Evaluating the sampling effort for the metabarcoding-based detection of fish environmental DNA in the open ocean.

Abstract

Clarifying the effect of the sampling protocol on the detection of environmental DNA (eDNA) is essential for appropriately designing biodiversity research. However, technical issues influencing eDNA detection in the open ocean, which consists of water masses with varying environmental conditions, have not been thoroughly investigated. This study evaluated the sampling effort for the metabarcoding-based detection of fish eDNA using replicate sampling with filters of different pore sizes (0.22 and 0.45 μm) in the subtropical and subarctic northwestern Pacific Ocean and Arctic Chukchi Sea. The asymptotic analysis predicted that the accumulation curves for detected taxa did not saturate in most cases, indicating that our sampling effort (7 or 8 replicates, corresponding to 10.5-40 L of filtration in total) was insufficient to fully assess the species diversity in the open ocean and that tens of replicates or a substantial filtration volume were required. The Jaccard dissimilarities between filtration replicates were comparable with those between the filter types at any site.

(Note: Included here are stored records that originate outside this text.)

-- pv_equiv track=rewrite | github.com/NWAFU-LiuLab/m6Aminer | other_code/classifier_compare/classifier_compare.py | hash1
-- ===== SOURCE A (Python) =====
-- def hash1(seq):
--     binary_dictionary={'A':0, 'C':1, 'G':2, 'T':3}
--     seq=seq.strip('N')
--     seq_len=len(seq)
--     cnt=[]
--     for i in seq:
--         cnt.append(binary_dictionary[i])
--     v2=[]
--     for p in range(0,seq_len-1):
--         v2.append(4*cnt[p]+cnt[p+1])
--     return v2
-- ===== SOURCE B (Python) =====
-- def hash1(seq):
--     # rolling 2-mer encoding: keep the base-4 value of the last two bases mod 16
--     seq = seq.strip('N')
--     out = []
--     v = 0
--     first = True
--     for ch in seq:
--         v = (v * 4 + 'ACGT'.index(ch)) % 16
--         if first:
--             first = False
--         else:
--             out.append(v)
--     return out
-- ===== Notes on version B (the rewrite author's own statement) =====
-- stated objective: alternative
-- what changed: Replaces A's two staged passes (per-character code list, then an index-driven pair loop) with a rolling 2-mer encoding: one accumulator holds the base-4 value of the last two bases mod 16 and is emitted from the second character on, so the intermediate code list and all indexing disappear.
import Mathlib
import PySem

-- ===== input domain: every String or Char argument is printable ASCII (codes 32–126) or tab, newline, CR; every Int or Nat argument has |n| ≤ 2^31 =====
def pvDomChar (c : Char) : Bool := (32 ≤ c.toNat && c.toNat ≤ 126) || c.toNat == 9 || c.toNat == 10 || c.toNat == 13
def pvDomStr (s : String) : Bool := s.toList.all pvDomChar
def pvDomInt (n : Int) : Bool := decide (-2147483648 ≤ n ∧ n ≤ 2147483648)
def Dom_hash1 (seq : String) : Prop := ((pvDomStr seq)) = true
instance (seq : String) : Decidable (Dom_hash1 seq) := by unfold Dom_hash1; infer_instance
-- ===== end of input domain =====

-- B replaces A's staged passes (code list, then index-driven pair loop) by a rolling
-- 2-mer accumulator (value of the last two bases mod 16), objective: alternative.

-- ===== PORT A =====
-- binary_dictionary of A, as a top-level helper
def pvBd : PySem.Dict Char Int :=
  ((((PySem.Dict.empty).insert 'A' 0).insert 'C' 1).insert 'G' 2).insert 'T' 3
def hash1 (seq : String) : List Int :=
  let bd : PySem.Dict Char Int := pvBd
  let seq2 := PySem.Str.stripChars seq "N"
  let seqLen : Int := PySem.Str.len seq2
  let cnt : List Int := seq2.toList.foldl (fun acc i => acc ++ [bd.getD i 0]) []
  let v2 : List Int := (PySem.List.pyRange 0 (seqLen - 1) 1).foldl
    (fun acc p => acc ++ [4 * PySem.List.pyGetD cnt p 0 + PySem.List.pyGetD cnt (p + 1) 0]) []
  v2

-- ===== PORT B =====
-- 'ACGT'.index(ch) is ported as PySem.Str.find, exact whenever ch occurs in 'ACGT'
-- (Pre_hash1 guarantees that; Python .index raises ValueError otherwise, outside Pre_).
def pvStep (st : Int × Bool × List Int) (ch : Char) : Int × Bool × List Int :=
  let v := PySem.Int.mod (st.1 * 4 + PySem.Str.find "ACGT" (String.singleton ch)) 16
  if st.2.1 then (v, false, st.2.2) else (v, false, st.2.2 ++ [v])
def hash1_alt (seq : String) : List Int :=
  let s := PySem.Str.stripChars seq "N"
  (s.toList.foldl pvStep (0, true, [])).2.2

-- ===== PRECONDITION & SPEC =====
-- Pre_ excludes exactly the inputs where A raises KeyError: a character other than
-- A/C/G/T remaining after stripping leading/trailing 'N's.
def Pre_hash1 (seq : String) : Prop :=
  ((PySem.Str.stripChars seq "N").toList.all
    (fun c => c == 'A' || c == 'C' || c == 'G' || c == 'T')) = true
instance (seq : String) : Decidable (Pre_hash1 seq) := by unfold Pre_hash1; infer_instance
def pvWitness_hash1 : String := "NACGTAN"
def Spec_hash1 (seq : String) (out : List Int) : Prop := out = hash1_alt seq
instance (seq : String) (out : List Int) : Decidable (Spec_hash1 seq out) := by unfold Spec_hash1; infer_instance

-- ===== CLAIM (what is proved, stated in full; the proofs are below) =====
def Claim_equal_hash1 : Prop := ∀ (seq : String), Dom_hash1 seq → Pre_hash1 seq → Spec_hash1 seq (hash1 seq)

-- ===== LEMMAS AND PROOFS =====

-- abbreviation used only in the proofs: the code of one character in B's sense
def pvCode (c : Char) : Int := PySem.Str.find "ACGT" (String.singleton c)

-- the recursive shape of B's emitted list: r is (value so far) % 4
def pvPairs (r : Int) : List Char → List Int
  | [] => []
  | c :: cs => (4 * r + pvCode c) :: pvPairs (pvCode c) cs

theorem pvCode_ok (c : Char) (hc : ((c = 'A' ∨ c = 'C') ∨ c = 'G') ∨ c = 'T') :
    pvCode c = PySem.Dict.getD pvBd c 0 ∧ 0 ≤ pvCode c ∧ pvCode c < 4 := by
  rcases hc with ((h | h) | h) | h <;> subst h <;> decide

-- A's index-driven pair walk over any list equals the zip-with-tail pass
theorem pairIdx_eq_zip (xs : List Int) :
    (PySem.List.pyRange 0 ((xs.length : Int) - 1) 1).map
      (fun p => 4 * PySem.List.pyGetD xs p 0 + PySem.List.pyGetD xs (p + 1) 0)
    = (xs.zip xs.tail).map (fun q => 4 * q.1 + q.2) := by
  apply List.ext_getElem
  · simp [PySem.List.length_pyRange_one, List.length_zip]
  · intro k h1 h2
    have hk : k < xs.length - 1 := by
      simpa [PySem.List.length_pyRange_one] using h1
    simp only [List.getElem_map]
    rw [PySem.List.getElem_pyRange_one]
    simp only [zero_add]
    have e1 : PySem.List.pyGetD xs (k : Int) 0 = xs[k]'(by omega) := by
      rw [PySem.List.pyGetD_natCast]; simp [(by omega : k < xs.length)]
    have e2 : PySem.List.pyGetD xs ((k : Int) + 1) 0 = xs[k + 1]'(by omega) := by
      have : ((k : Int) + 1) = ((k + 1 : Nat) : Int) := by push_cast; ring
      rw [this, PySem.List.pyGetD_natCast]
      simp [(by omega : k + 1 < xs.length)]
    have hz : (xs.zip xs.tail)[k]'(by simpa using h2) =
        (xs[k]'(by omega), xs[k + 1]'(by omega)) := by
      simp [List.getElem_zip, List.getElem_tail]
    rw [e1, e2]
    simp [hz]

-- A's full result, characterised as the pair map over the stripped characters
theorem hash1_eq_pairmap (seq : String) :
    hash1 seq = (((PySem.Str.stripChars seq "N").toList.map (fun c => PySem.Dict.getD pvBd c 0)).zip
        ((PySem.Str.stripChars seq "N").toList.map (fun c => PySem.Dict.getD pvBd c 0)).tail).map
        (fun q => 4 * q.1 + q.2) := by
  unfold hash1
  simp only [PySem.List.foldl_append_singleton_eq_map, List.nil_append]
  have hlen : PySem.Str.len (PySem.Str.stripChars seq "N")
      = ((((PySem.Str.stripChars seq "N").toList.map (fun c => PySem.Dict.getD pvBd c 0)).length : Int)) := by
    simp [PySem.Str.len]
  rw [hlen, pairIdx_eq_zip]

-- B's loop invariant: after the first character, each step appends 4*(v%4)+code c
theorem B_loop (l : List Char) (v : Int) (out : List Int)
    (hl : ∀ c ∈ l, ((c = 'A' ∨ c = 'C') ∨ c = 'G') ∨ c = 'T') (hv : 0 ≤ v) :
    (l.foldl pvStep (v, false, out)).2.2 = out ++ pvPairs (PySem.Int.mod v 4) l := by
  induction l generalizing v out with
  | nil => simp [pvPairs]
  | cons c cs ih =>
    have hc := pvCode_ok c (hl c (by simp))
    have hmod16 : PySem.Int.mod (v * 4 + pvCode c) 16 = (v * 4 + pvCode c) % 16 :=
      PySem.Int.mod_eq_emod_of_pos (by omega)
    have hmod4v : PySem.Int.mod v 4 = v % 4 := PySem.Int.mod_eq_emod_of_pos (by omega)
    have hw : PySem.Int.mod (v * 4 + pvCode c) 16 = 4 * PySem.Int.mod v 4 + pvCode c := by
      rw [hmod16, hmod4v]; omega
    have hw0 : 0 ≤ PySem.Int.mod (v * 4 + pvCode c) 16 := by
      rw [hmod16]; omega
    have hwm : PySem.Int.mod (PySem.Int.mod (v * 4 + pvCode c) 16) 4 = pvCode c := by
      rw [(PySem.Int.mod_eq_emod_of_pos (by omega) : PySem.Int.mod (PySem.Int.mod (v * 4 + pvCode c) 16) 4 = _), hmod16]; omega
    simp only [List.foldl_cons, pvStep, pvCode] at *
    simp only [if_neg (by simp : ¬ (false = true))]
    rw [ih _ _ (fun x hx => hl x (by simp [hx])) hw0, hwm, pvPairs, hw]
    simp [pvCode]

-- pvPairs equals the pair map over a nonempty list of A/C/G/T characters
theorem pvPairs_eq_zip (l : List Char) (a : Char)
    (ha : ((a = 'A' ∨ a = 'C') ∨ a = 'G') ∨ a = 'T')
    (hl : ∀ c ∈ l, ((c = 'A' ∨ c = 'C') ∨ c = 'G') ∨ c = 'T') :
    pvPairs (pvCode a) l
      = (((a :: l).map (fun c => PySem.Dict.getD pvBd c 0)).zip
          (l.map (fun c => PySem.Dict.getD pvBd c 0))).map (fun q => 4 * q.1 + q.2) := by
  induction l generalizing a with
  | nil => simp [pvPairs]
  | cons c cs ih =>
    have hc := pvCode_ok c (hl c (by simp))
    have ha' := pvCode_ok a ha
    simp only [pvPairs, List.map_cons, List.zip_cons_cons, List.map_cons]
    rw [ih c (hl c (by simp)) (fun x hx => hl x (by simp [hx]))]
    simp [ha'.1, hc.1]

-- B's full result on a list of A/C/G/T characters
theorem alt_eq (L : List Char)
    (hl : ∀ c ∈ L, ((c = 'A' ∨ c = 'C') ∨ c = 'G') ∨ c = 'T') :
    (L.foldl pvStep (0, true, [])).2.2
      = ((L.map (fun c => PySem.Dict.getD pvBd c 0)).zip
          (L.map (fun c => PySem.Dict.getD pvBd c 0)).tail).map (fun q => 4 * q.1 + q.2) := by
  cases L with
  | nil => simp
  | cons a l =>
    have ha := hl a (by simp)
    have hca := pvCode_ok a ha
    have hfirst : pvStep (0, true, []) a
        = (PySem.Int.mod (0 * 4 + pvCode a) 16, false, ([] : List Int)) := by
      simp [pvStep, pvCode]
    have hv1 : PySem.Int.mod (0 * 4 + pvCode a) 16 = pvCode a := by
      rw [(PySem.Int.mod_eq_emod_of_pos (by omega) : PySem.Int.mod (0 * 4 + pvCode a) 16 = _)]
      omega
    have hv1m : PySem.Int.mod (pvCode a) 4 = pvCode a := by
      rw [(PySem.Int.mod_eq_emod_of_pos (by omega) : PySem.Int.mod (pvCode a) 4 = _)]
      omega
    rw [List.foldl_cons, hfirst, hv1,
      B_loop l (pvCode a) [] (fun x hx => hl x (by simp [hx])) hca.2.1, hv1m,
      pvPairs_eq_zip l a ha (fun x hx => hl x (by simp [hx]))]
    simp

theorem hash1_spec : Claim_equal_hash1 := by
  intro seq _ hpre
  unfold Pre_hash1 at hpre
  unfold Spec_hash1
  rw [hash1_eq_pairmap]
  have hall : ∀ c ∈ (PySem.Str.stripChars seq "N").toList,
      ((c = 'A' ∨ c = 'C') ∨ c = 'G') ∨ c = 'T' := by
    intro c hc
    have := List.all_eq_true.mp hpre c hc
    simp only [Bool.or_eq_true, beq_iff_eq] at this
    tauto
  have halt : hash1_alt seq
      = ((PySem.Str.stripChars seq "N").toList.foldl pvStep (0, true, [])).2.2 := rfl
  rw [halt, alt_eq _ hall]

In subtropical and subarctic sites, turnover dominated the dissimilarity, suggesting that the filter pore size had a negligible effect. In contrast, nestedness dominated the dissimilarity in the Chukchi Sea, implying that the 0.22 μm filter could collect a broader range of eDNA than the 0.45 μm filter. Therefore, the effect of filter selection on the collection of fish eDNA likely varies depending on the region. These findings highlight the highly stochastic nature of fish eDNA collection in the open ocean and the difficulty of standardizing the sampling protocol across various water masses.